── WORKING DATA

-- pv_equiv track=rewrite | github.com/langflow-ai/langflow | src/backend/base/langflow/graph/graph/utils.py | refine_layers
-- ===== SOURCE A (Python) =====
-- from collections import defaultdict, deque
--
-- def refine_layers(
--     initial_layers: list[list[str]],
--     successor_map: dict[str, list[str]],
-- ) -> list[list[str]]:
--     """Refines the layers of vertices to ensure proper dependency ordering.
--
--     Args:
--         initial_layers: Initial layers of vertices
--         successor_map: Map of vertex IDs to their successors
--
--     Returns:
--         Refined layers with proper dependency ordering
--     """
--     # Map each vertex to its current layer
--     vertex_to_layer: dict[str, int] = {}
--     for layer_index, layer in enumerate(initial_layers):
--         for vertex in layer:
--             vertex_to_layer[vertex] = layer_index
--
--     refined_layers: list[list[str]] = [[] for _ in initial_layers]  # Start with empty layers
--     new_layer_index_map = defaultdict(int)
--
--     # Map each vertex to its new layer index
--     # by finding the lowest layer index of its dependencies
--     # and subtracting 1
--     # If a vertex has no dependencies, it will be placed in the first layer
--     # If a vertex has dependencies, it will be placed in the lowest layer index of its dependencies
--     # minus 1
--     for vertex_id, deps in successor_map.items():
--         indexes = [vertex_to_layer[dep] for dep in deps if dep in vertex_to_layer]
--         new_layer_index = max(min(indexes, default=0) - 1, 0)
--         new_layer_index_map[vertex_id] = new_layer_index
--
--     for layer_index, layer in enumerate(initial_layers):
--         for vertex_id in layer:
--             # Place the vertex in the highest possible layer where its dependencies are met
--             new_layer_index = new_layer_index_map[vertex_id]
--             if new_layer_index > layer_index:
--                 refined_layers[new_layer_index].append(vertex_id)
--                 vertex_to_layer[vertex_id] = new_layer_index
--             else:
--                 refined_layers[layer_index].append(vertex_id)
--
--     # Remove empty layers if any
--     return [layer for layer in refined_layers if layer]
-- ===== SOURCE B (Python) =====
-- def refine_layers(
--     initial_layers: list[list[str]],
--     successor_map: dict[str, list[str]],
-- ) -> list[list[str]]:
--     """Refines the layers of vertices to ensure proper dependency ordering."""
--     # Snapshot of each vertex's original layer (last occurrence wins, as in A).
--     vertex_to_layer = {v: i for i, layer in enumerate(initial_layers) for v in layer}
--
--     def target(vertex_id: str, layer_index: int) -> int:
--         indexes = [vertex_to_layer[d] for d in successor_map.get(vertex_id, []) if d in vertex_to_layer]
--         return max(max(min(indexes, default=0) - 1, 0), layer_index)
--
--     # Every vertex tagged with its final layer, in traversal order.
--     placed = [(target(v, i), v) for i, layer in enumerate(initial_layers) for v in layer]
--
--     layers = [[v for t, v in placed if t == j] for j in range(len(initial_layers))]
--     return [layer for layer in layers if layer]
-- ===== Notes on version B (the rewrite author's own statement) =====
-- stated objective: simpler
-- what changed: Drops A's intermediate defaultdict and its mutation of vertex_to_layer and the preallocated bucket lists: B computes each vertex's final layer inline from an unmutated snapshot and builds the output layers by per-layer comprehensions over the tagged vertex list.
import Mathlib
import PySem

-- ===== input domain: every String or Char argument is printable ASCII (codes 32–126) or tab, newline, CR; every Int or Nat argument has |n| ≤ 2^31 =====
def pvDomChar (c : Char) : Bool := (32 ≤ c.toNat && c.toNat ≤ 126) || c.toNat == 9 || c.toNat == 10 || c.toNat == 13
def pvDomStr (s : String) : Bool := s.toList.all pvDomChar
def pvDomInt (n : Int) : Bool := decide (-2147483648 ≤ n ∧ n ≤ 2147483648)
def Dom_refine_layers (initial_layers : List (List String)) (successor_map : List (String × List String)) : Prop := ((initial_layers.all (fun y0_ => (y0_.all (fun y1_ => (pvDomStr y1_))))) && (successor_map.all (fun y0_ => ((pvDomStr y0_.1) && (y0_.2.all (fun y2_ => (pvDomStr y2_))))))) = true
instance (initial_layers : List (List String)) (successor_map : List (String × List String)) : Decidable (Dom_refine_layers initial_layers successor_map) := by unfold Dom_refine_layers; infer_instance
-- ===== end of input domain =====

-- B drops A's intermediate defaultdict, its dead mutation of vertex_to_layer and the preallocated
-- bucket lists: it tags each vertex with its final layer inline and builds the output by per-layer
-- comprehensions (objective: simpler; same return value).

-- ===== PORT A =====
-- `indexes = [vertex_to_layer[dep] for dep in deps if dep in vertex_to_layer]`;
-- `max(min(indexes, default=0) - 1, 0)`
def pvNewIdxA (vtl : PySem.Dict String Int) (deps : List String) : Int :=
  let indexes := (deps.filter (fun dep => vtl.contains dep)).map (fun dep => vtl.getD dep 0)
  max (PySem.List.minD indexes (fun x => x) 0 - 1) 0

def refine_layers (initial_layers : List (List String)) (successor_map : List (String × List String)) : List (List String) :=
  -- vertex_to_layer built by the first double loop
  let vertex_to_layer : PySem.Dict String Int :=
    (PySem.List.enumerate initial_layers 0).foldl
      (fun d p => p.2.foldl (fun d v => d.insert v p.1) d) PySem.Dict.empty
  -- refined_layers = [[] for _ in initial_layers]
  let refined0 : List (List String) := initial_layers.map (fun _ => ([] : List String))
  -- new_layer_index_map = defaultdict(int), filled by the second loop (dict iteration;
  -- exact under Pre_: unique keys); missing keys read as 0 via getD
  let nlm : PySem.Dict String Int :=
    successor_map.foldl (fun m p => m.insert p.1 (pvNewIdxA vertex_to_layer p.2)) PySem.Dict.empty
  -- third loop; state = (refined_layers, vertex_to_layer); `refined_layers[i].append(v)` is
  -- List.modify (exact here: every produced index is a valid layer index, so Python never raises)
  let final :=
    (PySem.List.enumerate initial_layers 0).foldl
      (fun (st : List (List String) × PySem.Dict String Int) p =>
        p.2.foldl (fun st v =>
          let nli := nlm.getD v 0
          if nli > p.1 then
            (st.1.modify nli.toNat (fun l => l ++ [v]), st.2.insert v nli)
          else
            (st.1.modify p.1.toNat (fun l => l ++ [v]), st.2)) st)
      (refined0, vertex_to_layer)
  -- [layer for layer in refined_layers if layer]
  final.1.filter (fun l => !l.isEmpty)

────
── WORKING DATA

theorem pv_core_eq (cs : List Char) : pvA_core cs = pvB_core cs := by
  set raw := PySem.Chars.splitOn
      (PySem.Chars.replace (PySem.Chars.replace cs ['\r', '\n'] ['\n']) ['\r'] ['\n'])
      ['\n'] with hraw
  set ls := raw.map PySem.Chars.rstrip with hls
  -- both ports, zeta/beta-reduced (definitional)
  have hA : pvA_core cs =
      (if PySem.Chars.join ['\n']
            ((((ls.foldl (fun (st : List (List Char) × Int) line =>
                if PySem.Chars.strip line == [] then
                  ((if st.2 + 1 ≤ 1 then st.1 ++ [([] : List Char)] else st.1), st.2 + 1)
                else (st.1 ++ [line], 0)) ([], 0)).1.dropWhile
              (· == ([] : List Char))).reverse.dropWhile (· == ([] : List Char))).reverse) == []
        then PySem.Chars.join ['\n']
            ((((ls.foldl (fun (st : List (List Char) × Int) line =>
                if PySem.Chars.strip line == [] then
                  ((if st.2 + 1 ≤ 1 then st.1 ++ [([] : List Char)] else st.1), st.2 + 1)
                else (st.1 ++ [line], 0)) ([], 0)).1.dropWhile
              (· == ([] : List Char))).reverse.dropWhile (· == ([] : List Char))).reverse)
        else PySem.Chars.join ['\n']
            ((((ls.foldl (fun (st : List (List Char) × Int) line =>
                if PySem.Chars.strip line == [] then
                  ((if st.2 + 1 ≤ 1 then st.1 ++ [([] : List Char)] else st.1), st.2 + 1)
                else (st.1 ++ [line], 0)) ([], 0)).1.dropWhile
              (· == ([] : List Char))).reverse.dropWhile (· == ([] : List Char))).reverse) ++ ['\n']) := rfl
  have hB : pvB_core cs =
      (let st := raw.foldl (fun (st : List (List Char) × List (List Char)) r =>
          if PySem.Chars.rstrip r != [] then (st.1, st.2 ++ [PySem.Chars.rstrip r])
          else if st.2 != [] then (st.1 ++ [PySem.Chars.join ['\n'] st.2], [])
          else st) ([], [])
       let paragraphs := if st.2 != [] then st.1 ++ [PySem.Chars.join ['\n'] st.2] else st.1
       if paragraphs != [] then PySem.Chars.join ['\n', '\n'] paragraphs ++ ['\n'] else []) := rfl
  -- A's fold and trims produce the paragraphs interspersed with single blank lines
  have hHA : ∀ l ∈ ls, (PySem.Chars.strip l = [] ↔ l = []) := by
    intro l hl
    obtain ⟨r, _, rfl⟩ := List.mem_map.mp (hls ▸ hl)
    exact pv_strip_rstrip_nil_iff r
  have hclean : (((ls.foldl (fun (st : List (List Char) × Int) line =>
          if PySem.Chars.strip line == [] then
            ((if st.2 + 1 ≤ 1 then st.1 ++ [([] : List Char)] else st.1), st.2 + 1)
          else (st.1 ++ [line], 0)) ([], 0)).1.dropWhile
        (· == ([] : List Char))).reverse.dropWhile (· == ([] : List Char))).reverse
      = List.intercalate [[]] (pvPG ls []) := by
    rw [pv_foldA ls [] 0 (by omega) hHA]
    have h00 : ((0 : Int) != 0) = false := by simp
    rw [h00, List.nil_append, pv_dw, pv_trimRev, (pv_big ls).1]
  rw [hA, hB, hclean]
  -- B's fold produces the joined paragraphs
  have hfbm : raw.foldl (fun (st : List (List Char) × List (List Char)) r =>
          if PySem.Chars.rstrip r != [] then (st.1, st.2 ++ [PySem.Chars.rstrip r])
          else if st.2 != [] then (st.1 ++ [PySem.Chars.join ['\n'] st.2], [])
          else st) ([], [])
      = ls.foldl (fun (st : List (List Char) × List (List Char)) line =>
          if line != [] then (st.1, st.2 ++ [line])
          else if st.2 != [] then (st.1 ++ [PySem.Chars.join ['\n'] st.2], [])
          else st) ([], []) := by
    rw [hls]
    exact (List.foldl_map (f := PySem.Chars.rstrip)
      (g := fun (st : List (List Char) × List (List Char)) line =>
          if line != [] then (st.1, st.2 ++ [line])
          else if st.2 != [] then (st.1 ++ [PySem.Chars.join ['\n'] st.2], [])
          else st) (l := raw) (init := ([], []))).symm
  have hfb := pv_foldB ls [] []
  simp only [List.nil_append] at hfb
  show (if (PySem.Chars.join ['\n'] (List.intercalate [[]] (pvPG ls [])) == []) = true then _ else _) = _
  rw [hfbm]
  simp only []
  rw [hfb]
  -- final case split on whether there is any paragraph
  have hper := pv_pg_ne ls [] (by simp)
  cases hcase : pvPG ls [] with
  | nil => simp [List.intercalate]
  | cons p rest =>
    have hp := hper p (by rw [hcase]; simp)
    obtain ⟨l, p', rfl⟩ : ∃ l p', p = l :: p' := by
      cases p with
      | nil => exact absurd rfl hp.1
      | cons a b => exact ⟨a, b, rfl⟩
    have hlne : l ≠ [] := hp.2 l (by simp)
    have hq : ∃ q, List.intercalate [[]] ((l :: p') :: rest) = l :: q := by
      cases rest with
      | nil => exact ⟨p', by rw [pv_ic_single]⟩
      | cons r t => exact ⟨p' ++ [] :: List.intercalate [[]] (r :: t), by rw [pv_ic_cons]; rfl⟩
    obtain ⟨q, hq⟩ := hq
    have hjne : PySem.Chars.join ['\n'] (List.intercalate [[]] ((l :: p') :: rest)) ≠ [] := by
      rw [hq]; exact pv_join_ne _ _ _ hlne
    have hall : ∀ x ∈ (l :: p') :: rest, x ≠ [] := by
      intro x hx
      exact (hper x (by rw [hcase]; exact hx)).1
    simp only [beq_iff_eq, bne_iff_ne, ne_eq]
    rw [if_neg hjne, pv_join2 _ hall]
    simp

────

== REQUIRED WORK ==
From the entries above, print the lines beginning at the one with "-- ===== input" and stopping after the one with "let refined0 : List", exactly as written and with nothing else.

== ANSWER AREA ==
-- ===== input domain: every String or Char argument is printable ASCII (codes 32–126) or tab, newline, CR; every Int or Nat argument has |n| ≤ 2^31 =====
def pvDomChar (c : Char) : Bool := (32 ≤ c.toNat && c.toNat ≤ 126) || c.toNat == 9 || c.toNat == 10 || c.toNat == 13
def pvDomStr (s : String) : Bool := s.toList.all pvDomChar
def pvDomInt (n : Int) : Bool := decide (-2147483648 ≤ n ∧ n ≤ 2147483648)
def Dom_refine_layers (initial_layers : List (List String)) (successor_map : List (String × List String)) : Prop := ((initial_layers.all (fun y0_ => (y0_.all (fun y1_ => (pvDomStr y1_))))) && (successor_map.all (fun y0_ => ((pvDomStr y0_.1) && (y0_.2.all (fun y2_ => (pvDomStr y2_))))))) = true
instance (initial_layers : List (List String)) (successor_map : List (String × List String)) : Decidable (Dom_refine_layers initial_layers successor_map) := by unfold Dom_refine_layers; infer_instance
-- ===== end of input domain =====

-- B drops A's intermediate defaultdict, its dead mutation of vertex_to_layer and the preallocated
-- bucket lists: it tags each vertex with its final layer inline and builds the output by per-layer
-- comprehensions (objective: simpler; same return value).

-- ===== PORT A =====
-- `indexes = [vertex_to_layer[dep] for dep in deps if dep in vertex_to_layer]`;
-- `max(min(indexes, default=0) - 1, 0)`
def pvNewIdxA (vtl : PySem.Dict String Int) (deps : List String) : Int :=
  let indexes := (deps.filter (fun dep => vtl.contains dep)).map (fun dep => vtl.getD dep 0)
  max (PySem.List.minD indexes (fun x => x) 0 - 1) 0

def refine_layers (initial_layers : List (List String)) (successor_map : List (String × List String)) : List (List String) :=
  -- vertex_to_layer built by the first double loop
  let vertex_to_layer : PySem.Dict String Int :=
    (PySem.List.enumerate initial_layers 0).foldl
      (fun d p => p.2.foldl (fun d v => d.insert v p.1) d) PySem.Dict.empty
  -- refined_layers = [[] for _ in initial_layers]
  let refined0 : List (List String) := initial_layers.map (fun _ => ([] : List String))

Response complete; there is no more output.